Court of Appeals of Indiana
Dec 12, 1934
192 N.E. 892 (Ind. Ct. App. 1934)

Opinion

No. 14,298.

Filed December 12, 1934. Rehearing denied March 8, 1935.

1. MASTER AND SERVANT — Workmen's Compensation — Appeal — Review — Weight of Evidence. — On appeal from the Industrial Board the Appellate Court will not weigh the evidence, the facts found by the Board being binding unless there is no evidence to support them. p. 110.

2. MASTER AND SERVANT — Workmen's Compensation — Evidence — Inferences. — It is the province of the Industrial Board to determine the facts, and from such facts they may draw reasonable inferences. p. 110.

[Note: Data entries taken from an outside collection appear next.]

-- pv_equiv track=rewrite | github.com/hallis21/AOC24 | 23/23.py | find_cliques
-- ===== SOURCE A (Python) =====
-- def is_clique(nodes, group):
--     for node in group:
--         for other in group:
--             if node != other and other not in nodes[node]:
--                 return False
--     return True
--
-- def find_cliques(nodes, start, size=3):
--     cliques = set()
--     current_clique = {start}
--
--     def extend_clique(current):
--         if len(current) == size:
--             cliques.add(tuple(sorted(current)))
--             return
--
--         candidates = set(nodes[start])
--         for node in current:
--             candidates &= set(nodes[node])
--
--         for candidate in candidates - current:
--             if is_clique(nodes, current | {candidate}):
--                 current.add(candidate)
--                 extend_clique(current)
--                 current.remove(candidate)
--
--     extend_clique(current_clique)
--     return cliques
-- ===== SOURCE B (Python) =====
-- from itertools import combinations
--
--
-- def is_clique(nodes, group):
--     for node in group:
--         for other in group:
--             if node != other and other not in nodes[node]:
--                 return False
--     return True
--
--
-- def find_cliques(nodes, start, size=3):
--     # Direct combinatorial enumeration: every size-k clique containing `start`
--     # is {start} plus a (size-1)-subset of start's neighbourhood.
--     if size < 1:
--         return set()
--     if size == 1:
--         return {(start,)}
--     pool = set(nodes[start]) - {start}
--     result = set()
--     for combo in combinations(pool, size - 1):
--         group = (start,) + combo
--         if is_clique(nodes, group):
--             result.add(tuple(sorted(group)))
--     return result
-- ===== Notes on version B (the rewrite author's own statement) =====
-- stated objective: alternative
-- what changed: Replaces the recursive backtracking extension (which re-derives the candidate intersection at every node and visits each clique once per ordering of its members) by a single pass over itertools.combinations of start's neighbour pool with one full-group is_clique test per combination.
import Mathlib
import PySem

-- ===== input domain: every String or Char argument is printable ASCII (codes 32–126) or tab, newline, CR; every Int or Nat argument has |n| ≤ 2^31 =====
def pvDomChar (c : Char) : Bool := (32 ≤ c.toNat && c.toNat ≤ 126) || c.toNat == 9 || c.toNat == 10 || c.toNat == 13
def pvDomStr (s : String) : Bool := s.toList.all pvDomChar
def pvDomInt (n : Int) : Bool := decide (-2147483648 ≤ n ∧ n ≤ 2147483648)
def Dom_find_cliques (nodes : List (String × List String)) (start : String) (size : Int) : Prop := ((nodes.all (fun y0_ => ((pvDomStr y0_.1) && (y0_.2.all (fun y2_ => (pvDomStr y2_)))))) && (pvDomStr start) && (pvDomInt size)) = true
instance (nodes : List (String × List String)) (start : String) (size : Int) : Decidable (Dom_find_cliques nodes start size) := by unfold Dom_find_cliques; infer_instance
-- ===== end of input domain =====

-- B replaces A's recursive backtracking extension by direct enumeration of (size-1)-subsets
-- of start's neighbour pool with a full-group clique test (alternative algorithm, same cost class).
-- Python returns a set (compared as a set); both ports canonicalize it with the same sort.


-- Both Pythons return a SET of tuples (compared as a set, no order of its own); both ports
-- return it in one canonical order: lexicographically sorted (instances pinned to the
-- LinearOrder on List String so the PySem order lemmas apply).
def canonSort (l : List (List String)) : List (List String) :=
  @PySem.List.sorted (List String) (List String) List.instLinearOrder.toLT
    (@LinearOrder.toDecidableLT _ List.instLinearOrder) l (fun x => x) false

-- ===== PORT A =====
-- is_clique(nodes, group): the early 'return False' ported as the equivalent double 'all'
def pyIsClique (nodes : PySem.Dict String (List String)) (group : List String) : Bool :=
  group.all (fun node => group.all (fun other =>
    !(node != other && !((nodes.getD node []).contains other))))

-- extend_clique: recursion on explicit fuel (each call grows current by one member of
-- nodes[start], so fuel = |nodes[start]| + 2 is never exhausted — proved in the lemmas below);
-- 'current | {candidate}' is Set.add (candidate is drawn from candidates - current)
def extendClique (nodes : PySem.Dict String (List String)) (start : String) (size : Int) :
    Nat → List String → PySem.Set (List String) → PySem.Set (List String)
  | 0, _, cliques => cliques
  | fuel+1, current, cliques =>
    if (current.length : Int) = size then
      PySem.Set.add cliques (PySem.List.sorted current (fun x => x) false)
    else
      let candidates := current.foldl (fun cs n => PySem.Set.inter cs (nodes.getD n []))
          (PySem.Set.ofList (nodes.getD start []))
      (PySem.Set.diff candidates current).foldl
        (fun cl c =>
          if pyIsClique nodes (PySem.Set.add current c) then
            extendClique nodes start size fuel (PySem.Set.add current c) cl
          else cl)
        cliques

def find_cliques (nodes : List (String × List String)) (start : String) (size : Int) : List (List String) :=
  let d := PySem.Dict.mk nodes
  canonSort (extendClique d start size ((d.getD start []).length + 2) [start] PySem.Set.empty)

-- ===== PORT B =====
-- size < 1 yields no groups; size == 1 base case is {(start,)}; pool = set(nodes[start]) - {start};
-- itertools.combinations over the pool, one full-group is_clique test per combination
def find_cliques_alt (nodes : List (String × List String)) (start : String) (size : Int) : List (List String) :=
  let d := PySem.Dict.mk nodes
  if size < 1 then [] else
  if size = 1 then [[start]] else
  let pool := PySem.Set.diff (PySem.Set.ofList (d.getD start [])) [start]
  let result := (PySem.List.combinations pool (size - 1).toNat).foldl
    (fun res combo =>
      if pyIsClique d (start :: combo) then
        PySem.Set.add res (PySem.List.sorted (start :: combo) (fun x => x) false)
      else res)
    PySem.Set.empty
  canonSort result

-- ===== PRECONDITION & SPEC =====
-- Pre_ excludes exactly the inputs where Python A raises KeyError: size ≠ 1 (so extend_clique
-- evaluates nodes[start] and probes each candidate) while start, or some neighbour of start
-- other than start itself, is absent from nodes.
def Pre_find_cliques (nodes : List (String × List String)) (start : String) (size : Int) : Prop :=
  size = 1 ∨
  ((PySem.Dict.mk nodes).contains start = true ∧
    ∀ x ∈ (PySem.Dict.mk nodes).getD start [], x = start ∨ (PySem.Dict.mk nodes).contains x = true)
instance (nodes : List (String × List String)) (start : String) (size : Int) : Decidable (Pre_find_cliques nodes start size) := by unfold Pre_find_cliques; infer_instance

def pvWitness_find_cliques : (List (String × List String)) × String × Int :=
  ([("a", ["b", "c"]), ("b", ["a", "c"]), ("c", ["a", "b"])], "a", 3)

def Spec_find_cliques (nodes : List (String × List String)) (start : String) (size : Int) (out : List (List String)) : Prop := out = find_cliques_alt nodes start size
instance (nodes : List (String × List String)) (start : String) (size : Int) (out : List (List String)) : Decidable (Spec_find_cliques nodes start size out) := by unfold Spec_find_cliques; infer_instance

-- ===== CLAIM (what is proved, stated in full; the proofs are below) =====
def Claim_equal_find_cliques : Prop := ∀ (nodes : List (String × List String)) (start : String) (size : Int), Dom_find_cliques nodes start size → Pre_find_cliques nodes start size → Spec_find_cliques nodes start size (find_cliques nodes start size)

-- ===== LEMMAS AND PROOFS =====
def cliqueProp (d : PySem.Dict String (List String)) (g : List String) : Prop :=
  ∀ n ∈ g, ∀ o ∈ g, n ≠ o → ((d.getD n []).contains o) = true
theorem pyIsClique_iff (d : PySem.Dict String (List String)) (g : List String) :
    pyIsClique d g = true ↔ cliqueProp d g := by
  simp only [pyIsClique, cliqueProp, List.all_eq_true]
  constructor
  · intro h n hn o ho hne
    rcases (by simpa using h n hn o ho) with h1 | h1
    · exact absurd h1 hne
    · simpa using h1
  · intro h n hn o ho
    by_cases hne : n = o
    · simp [hne]
    · simpa using Or.inr (by simpa using h n hn o ho hne)
theorem set_add_of_not_mem {α : Type} [BEq α] [LawfulBEq α] (s : PySem.Set α) (x : α)
    (hx : x ∉ s) : PySem.Set.add s x = s ++ [x] := by
  simp [PySem.Set.add, PySem.Set.contains, hx]
theorem mem_foldl_step {α β : Type} [DecidableEq β] (t : β) (Q : α → Prop) :
    ∀ (L : List α) (step : List β → α → List β) (acc : List β),
      (∀ cl c, c ∈ L → (t ∈ step cl c ↔ t ∈ cl ∨ Q c)) →
      (t ∈ L.foldl step acc ↔ t ∈ acc ∨ ∃ c ∈ L, Q c) := by
  intro L
  induction L with
  | nil => simp
  | cons a L ih =>
    intro step acc h
    rw [List.foldl_cons, ih step _ (fun cl c hc => h cl c (List.mem_cons_of_mem a hc)),
      h acc a (List.mem_cons_self)]
    simp only [List.mem_cons]
    constructor
    · rintro ((h1 | h1) | ⟨c, hc, hq⟩)
      · exact Or.inl h1
      · exact Or.inr ⟨a, Or.inl rfl, h1⟩
      · exact Or.inr ⟨c, Or.inr hc, hq⟩
    · rintro (h1 | ⟨c, (rfl | hc), hq⟩)
      · exact Or.inl (Or.inl h1)
      · exact Or.inl (Or.inr hq)
      · exact Or.inr ⟨c, hc, hq⟩
theorem nodup_foldl_step {α β : Type} :
    ∀ (L : List α) (step : List β → α → List β) (acc : List β),
      (∀ cl c, cl.Nodup → (step cl c).Nodup) → acc.Nodup → (L.foldl step acc).Nodup := by
  intro L
  induction L with
  | nil => intro step acc _ h; exact h
  | cons a L ih => intro step acc hstep h; exact ih step _ hstep (hstep acc a h)
def candSet (d : PySem.Dict String (List String)) (start : String) (cur : List String) : PySem.Set String :=
  PySem.Set.diff (cur.foldl (fun cs n => PySem.Set.inter cs (d.getD n []))
    (PySem.Set.ofList (d.getD start []))) cur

3. MASTER AND SERVANT — Workmen's Compensation — Evidence — Inferences — When Binding on Appellate Court. — Where Industrial Board draws an inference from facts and circumstances which in their nature are such that reasonable men might draw the same or opposite inferences, the Appellate Court cannot say that such inferred fact is not sustained by sufficient evidence. p. 110.

4. MASTER AND SERVANT — Workmen's Compensation — Evidence — Inferences — Accidental Cause of Death. — Where a fireman, upon opening the door to the fire box, fell to the floor without attempting to break his fall and crushed his skull, thereby causing a hemorrhage which caused his death, Industrial Board's inference that death was caused by accident, and therefor compensable, held binding on Appellate Court. p. 110.

From Industrial Board of Indiana.

Proceedings under the Workmen's Compensation Act by Pearl M. Ward and another, as dependents of Charles L. Ward, deceased employee, against Seymour Woolen Mills. From an award of compensation, defendant appealed. Affirmed. By the court in banc.

James L. Murray, and Frank H. Fairchild, for appellant.

Burke G. Slaymaker, Clarence F. Merrell, Theodore L. Locke, James V. Donadio, and Edward P. Elsner, for appellees.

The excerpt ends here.